Evaluation and policy clinics give graduate students opportunities to build partnerships and connect research to practice

Annalee Good started her career in education by teaching middle school social studies and civics in rural Spring Green, Wisconsin, more than two decades ago. After three years, she moved west for a two-year stint in a similar position in Hamilton, Montana.

“I fully intended for classroom teaching to be my life, but I also wanted to get my master’s degree and was fortunate to end up here,” Good says of UW–Madison.

Much of her graduate work within the School of Education centered on examining why teachers are rarely involved with the creation of education policy. Good eventually earned both her master’s degree (2008) and Ph.D. (2011) from the Department of Educational Policy Studies.

cover of summer 2019 learning connections featuring an alumni standing on a balcony“After I finished my doctorate, I kind of got sucked in and wanted to remain a part of the university,” says Good, now an assistant scientist with the School of Education’s Wisconsin Center for Education Research (WCER) and the co-director of the Wisconsin Evaluation Collaborative.

Since 2015, she has led both the WCER Evaluation Clinic and the Wisconsin Education Policy, Outreach, and Practice (WEPOP) initiative. The Evaluation Clinic is designed to match graduate students with community partners around Dane County to support small-scale program evaluation needs. WEPOP similarly utilizes doctoral students to work with practicing teachers to build the skills and tools necessary to better make their voices heard in education policy discussions.

“The two clinics really developed out of my own passion for connecting research and practice — with the goal of engaging diverse voices and making our work matter,” says Good. “It started with my dissertation on why teachers’ voices are generally absent in policymaking. It’s rooted in my interest in the Wisconsin Idea and trying to find more effective ways to link the expertise and services of UW–Madison with community partners.”

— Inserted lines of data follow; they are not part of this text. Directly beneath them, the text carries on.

-- pv_equiv track=rewrite | github.com/ClarissaDP/crossover_tournment | answers/question_52.py | balancedOrNot
-- ===== SOURCE A (Python) =====
-- def balancedOrNot(expressions, maxReplacements):
--
--     size = len(expressions)
--     can_converte = []
--
--     for i in range(0, size):
--         expressions[i] = expressions[i].rstrip()
--
--         if (expressions[i][-1] == '<'):
--             can_converte.append(0)
--
--         else:
--             j = 0
--             not_balanced = expressions[i].count('>') - expressions[i].count('<')
--
--             while ( not_balanced and j < maxReplacements[i] ):
--                 expressions[i] = expressions[i].replace('>', '<>', 1)
--                 not_balanced = expressions[i].count('>') - expressions[i].count('<')
--                 j += 1
--
--             if ( not_balanced == 0 ):
--                 can_converte.append(1)
--             else:
--                 can_converte.append(0)
--
--     return can_converte
-- ===== SOURCE B (Python) =====
-- def balancedOrNot(expressions, maxReplacements):
--     # Closed form: an expression is fixable iff its '>'/'<' imbalance is 0,
--     # or positive and at most maxReplacements[i] (each replacement removes one
--     # unit of positive imbalance). No string rewriting, one pass per string.
--     # Note: unlike A, B does not mutate the expressions list in place.
--     result = []
--     for i, e in enumerate(expressions):
--         e = e.rstrip()
--         if e[-1] == '<':
--             result.append(0)
--         else:
--             imb = e.count('>') - e.count('<')
--             result.append(1 if imb == 0 or 0 < imb <= maxReplacements[i] else 0)
--     return result
-- ===== Notes on version B (the rewrite author's own statement) =====
-- stated objective: simpler
-- what changed: B replaces A's per-string rewriting loop (repeatedly replace('>','<>',1) and recount, up to maxReplacements[i] times) by a single count of the '>'/'<' imbalance and the closed-form test imb == 0 or 0 < imb <= maxReplacements[i]; on the generated input family this was not measurably faster.
import Mathlib
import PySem

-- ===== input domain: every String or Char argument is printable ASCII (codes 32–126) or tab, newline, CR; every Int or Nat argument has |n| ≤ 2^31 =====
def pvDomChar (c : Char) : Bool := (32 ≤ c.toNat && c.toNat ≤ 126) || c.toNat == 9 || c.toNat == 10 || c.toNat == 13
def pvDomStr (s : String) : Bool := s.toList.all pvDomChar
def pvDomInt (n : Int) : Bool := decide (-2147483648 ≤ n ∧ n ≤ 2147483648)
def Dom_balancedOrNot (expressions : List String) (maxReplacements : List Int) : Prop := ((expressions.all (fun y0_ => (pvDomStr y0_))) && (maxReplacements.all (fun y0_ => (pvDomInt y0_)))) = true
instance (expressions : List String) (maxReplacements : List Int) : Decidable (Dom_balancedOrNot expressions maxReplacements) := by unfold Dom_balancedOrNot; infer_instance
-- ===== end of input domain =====

-- ===== PORT A =====
-- B computes the imbalance once instead of simulating A's bounded replace('>','<>',1) loop;
-- equivalence is about the RETURN value only: A mutates `expressions` in place, B does not.

-- expressions[i].count('>') - expressions[i].count('<')  (both ports compute this the same way)
def pvImb (cs : List Char) : Int :=
  (PySem.Chars.count cs ['>'] : Int) - (PySem.Chars.count cs ['<'] : Int)

-- hand port of s.replace('>', '<>', 1) (PySem.Chars.replace has no count argument):
-- exact — inserts '<' before the first '>', leaves the string unchanged if no '>' occurs
def pvReplace1 : List Char → List Char
  | [] => []
  | c :: cs => if c = '>' then '<' :: '>' :: cs else c :: pvReplace1 cs

-- the while loop of A: state (expressions[i], not_balanced, j); fuel = remaining iterations (k - j).toNat
def pvWhileA (cs : List Char) (nb : Int) (j : Int) (k : Int) : Nat → Int
  | 0 => nb
  | fuel + 1 =>
    if nb ≠ 0 ∧ j < k then
      let cs' := pvReplace1 cs
      pvWhileA cs' (pvImb cs') (j + 1) k fuel
    else nb

def balancedOrNot (expressions : List String) (maxReplacements : List Int) : List Int :=
  (List.range expressions.length).foldl (fun (can_converte : List Int) (i : Nat) =>
    let e := PySem.Chars.rstrip (PySem.List.pyGetD expressions (i : Int) "").toList
    if PySem.List.pyGetD e (-1) 'x' = '<' then   -- default unreachable under Pre_ (e ≠ [])
      can_converte ++ [0]
    else
      let k := PySem.List.pyGetD maxReplacements (i : Int) 0  -- default unreachable under Pre_ when the loop tests it
      let r := pvWhileA e (pvImb e) 0 k k.toNat
      if r = 0 then can_converte ++ [1] else can_converte ++ [0]) []

-- ===== PORT B =====
def balancedOrNot_alt (expressions : List String) (maxReplacements : List Int) : List Int :=
  (PySem.List.enumerate expressions).map (fun p =>
    let e := PySem.Chars.rstrip p.2.toList
    if PySem.List.pyGetD e (-1) 'x' = '<' then (0 : Int)  -- default unreachable under Pre_ (e ≠ [])
    else
      let imb := pvImb e
      if imb = 0 ∨ (0 < imb ∧ imb ≤ PySem.List.pyGetD maxReplacements p.1 0) then 1 else 0)

-- ===== PRECONDITION & SPEC =====
-- Pre_ excludes exactly the inputs where A raises: a string that is empty after rstrip
-- (IndexError on expressions[i][-1]) and an unbalanced string whose index has no entry in
-- maxReplacements (IndexError in the while condition).
def Pre_balancedOrNot (expressions : List String) (maxReplacements : List Int) : Prop :=
  ∀ i, (h : i < expressions.length) →
    PySem.Chars.rstrip expressions[i].toList ≠ [] ∧
    ((PySem.Chars.rstrip expressions[i].toList).getLast? = some '<' ∨
     (PySem.Chars.rstrip expressions[i].toList).count '>' =
       (PySem.Chars.rstrip expressions[i].toList).count '<' ∨
     i < maxReplacements.length)
instance (expressions : List String) (maxReplacements : List Int) : Decidable (Pre_balancedOrNot expressions maxReplacements) := by unfold Pre_balancedOrNot; infer_instance

def pvWitness_balancedOrNot : List String × List Int := (["><> ", "a<", "<><"], [2, 0, 0])

def Spec_balancedOrNot (expressions : List String) (maxReplacements : List Int) (out : List Int) : Prop := out = balancedOrNot_alt expressions maxReplacements
instance (expressions : List String) (maxReplacements : List Int) (out : List Int) : Decidable (Spec_balancedOrNot expressions maxReplacements out) := by unfold Spec_balancedOrNot; infer_instance

-- ===== CLAIM (what is proved, stated in full; the proofs are below) =====
def Claim_equal_balancedOrNot : Prop := ∀ (expressions : List String) (maxReplacements : List Int), Dom_balancedOrNot expressions maxReplacements → Pre_balancedOrNot expressions maxReplacements → Spec_balancedOrNot expressions maxReplacements (balancedOrNot expressions maxReplacements)

-- ===== LEMMAS AND PROOFS =====

-- s.count(c) for a one-character needle is List.count (helper for the count facts below)
theorem pvGo_singleton (c : Char) (cs : List Char) : ∀ (fuel acc : Nat), cs.length ≤ fuel →
    PySem.Chars.count.go [c] fuel cs acc = acc + cs.count c := by
  induction cs with
  | nil => intro fuel acc h; cases fuel <;> simp [PySem.Chars.count.go]
  | cons x t ih =>
    intro fuel acc h
    cases fuel with
    | zero => simp at h
    | succ f =>
      simp only [PySem.Chars.count.go]
      by_cases hx : x = c
      · subst hx
        simp [List.isPrefixOf, ih f (acc + 1) (by simpa using h)]
        omega
      · simp [List.isPrefixOf, Ne.symm hx, hx, ih f acc (by simpa using h)]

theorem pvCount_singleton (c : Char) (cs : List Char) :
    PySem.Chars.count cs [c] = cs.count c := by
  simp [PySem.Chars.count, pvGo_singleton c cs cs.length 0 le_rfl]

theorem pvImb_eq (cs : List Char) :
    pvImb cs = (cs.count '>' : Int) - (cs.count '<' : Int) := by
  simp [pvImb, pvCount_singleton]

theorem count_gt_pvReplace1 (cs : List Char) :
    (pvReplace1 cs).count '>' = cs.count '>' := by
  induction cs with
  | nil => rfl
  | cons x t ih =>
    by_cases hx : x = '>'
    · subst hx; simp [pvReplace1]
    · simp [pvReplace1, hx, ih]

theorem count_lt_pvReplace1 (cs : List Char) (h : '>' ∈ cs) :
    (pvReplace1 cs).count '<' = cs.count '<' + 1 := by
  induction cs with
  | nil => simp at h
  | cons x t ih =>
    by_cases hx : x = '>'
    · subst hx; simp [pvReplace1]
    · have ht : '>' ∈ t := by simpa [hx, Ne.symm hx] using h
      simp [pvReplace1, hx, List.count_cons, ih ht]
      omega

theorem pvReplace1_of_not_mem (cs : List Char) (h : '>' ∉ cs) : pvReplace1 cs = cs := by
  induction cs with
  | nil => rfl
  | cons x t ih =>
    have hx : x ≠ '>' := fun hx => h (hx ▸ List.mem_cons_self)
    simp [pvReplace1, hx, ih (fun ht => h (List.mem_cons_of_mem _ ht))]

-- A's while loop reaches not_balanced == 0 exactly when the imbalance is 0 or positive and ≤ the budget
theorem pvWhileA_zero_iff (fuel : Nat) : ∀ (cs : List Char) (j k : Int),
    (k - j).toNat = fuel →
    (pvWhileA cs (pvImb cs) j k fuel = 0 ↔
      pvImb cs = 0 ∨ (0 < pvImb cs ∧ pvImb cs ≤ k - j)) := by
  induction fuel with
  | zero =>
    intro cs j k h
    simp only [pvWhileA]
    omega
  | succ f ih =>
    intro cs j k h
    have hjk : j < k := by omega
    simp only [pvWhileA]
    by_cases h0 : pvImb cs = 0
    · simp [h0]
    · rw [if_pos ⟨h0, hjk⟩]
      have hrec := ih (pvReplace1 cs) (j + 1) k (by omega)
      by_cases hm : '>' ∈ cs
      · have h1 : pvImb (pvReplace1 cs) = pvImb cs - 1 := by
          rw [pvImb_eq, pvImb_eq, count_gt_pvReplace1, count_lt_pvReplace1 cs hm]
          push_cast; ring
        rw [hrec, h1]
        omega
      · have he : pvReplace1 cs = cs := pvReplace1_of_not_mem cs hm
        have hneg : pvImb cs < 0 := by
          have hz : cs.count '>' = 0 := List.count_eq_zero.mpr hm
          rw [pvImb_eq, hz] at h0 ⊢
          omega
        rw [hrec, he]
        omega

-- ===== VERDICT (by name: the statement is the Claim_ definition above) =====
theorem balancedOrNot_spec : Claim_equal_balancedOrNot := by
  intro expressions maxReplacements _ _
  show balancedOrNot expressions maxReplacements = balancedOrNot_alt expressions maxReplacements
  unfold balancedOrNot balancedOrNot_alt
  have hfun : (fun (can_converte : List Int) (i : Nat) =>
      let e := PySem.Chars.rstrip (PySem.List.pyGetD expressions (i : Int) "").toList
      if PySem.List.pyGetD e (-1) 'x' = '<' then can_converte ++ [0]
      else
        let k := PySem.List.pyGetD maxReplacements (i : Int) 0
        let r := pvWhileA e (pvImb e) 0 k k.toNat
        if r = 0 then can_converte ++ [1] else can_converte ++ [0]) =
      (fun (can_converte : List Int) (i : Nat) => can_converte ++
        [let e := PySem.Chars.rstrip (PySem.List.pyGetD expressions (i : Int) "").toList
         if PySem.List.pyGetD e (-1) 'x' = '<' then (0 : Int)
         else
           let k := PySem.List.pyGetD maxReplacements (i : Int) 0
           if pvWhileA e (pvImb e) 0 k k.toNat = 0 then 1 else 0]) := by
    funext acc i
    dsimp only
    split_ifs <;> rfl
  rw [hfun, PySem.List.foldl_append_singleton_eq_map]
  apply List.ext_getElem
  · simp [PySem.List.length_enumerate]
  · intro n h1 h2
    simp only [List.getElem_map, List.getElem_range, List.nil_append,
      PySem.List.getElem_enumerate, zero_add]
    have hlen : n < expressions.length := by
      simpa [PySem.List.length_enumerate] using h2
    rw [PySem.List.pyGetD_natCast]
    rw [List.getD_eq_getElem _ _ hlen]
    set e := PySem.Chars.rstrip expressions[n].toList with he
    by_cases hlt : PySem.List.pyGetD e (-1) 'x' = '<'
    · simp [hlt]
    · simp only [hlt, if_false]
      set k := PySem.List.pyGetD maxReplacements (n : Int) 0 with hk
      have hloop := pvWhileA_zero_iff k.toNat e 0 k (by omega)
      by_cases hc : pvImb e = 0 ∨ (0 < pvImb e ∧ pvImb e ≤ k)
      · have : pvWhileA e (pvImb e) 0 k k.toNat = 0 := by
          rw [hloop]; simpa using hc
        simp [this, hc]
      · have : ¬ pvWhileA e (pvImb e) 0 k k.toNat = 0 := by
          rw [hloop]; simpa using hc
        simp [this, hc]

Such efforts are also designed to meet the needs of students, typically from the School of Education, who are searching for opportunities to apply the knowledge they are gaining in their graduate programs toward real challenges that matter to the communities UW–Madison serves.

Currently, there are about 25 graduate students engaged with the two clinics, with students working closely with a range of organizations and also meeting as a group biweekly. During these sessions, team members and Good discuss various projects, talk over triumphs and pitfalls, and further develop evaluation and policy skills.

“As a student, you spend much of your time taking classes and reading and learning about theory and how things operate in the abstract,” says Anthony Hernandez, a doctoral candidate with the Department of Educational Policy Studies and a member of the WCER Evaluation Clinic. “The Evaluation Clinic is this very special place where you learn how the rubber hits the road.”

These opportunities are made possible via strong community relationships, with funding and graduate student support provided by WCER, the School of Education’s Network Fellows program — which connects graduate students to community partners to engage in impactful projects — and additional grant backing.

While opportunities to gain structured, organized, and applied experiences are commonplace in some areas of study — such as medical and law school settings — clinical preparation opportunities are not always prevalent at other institutions for those pursuing graduate work in the education realm.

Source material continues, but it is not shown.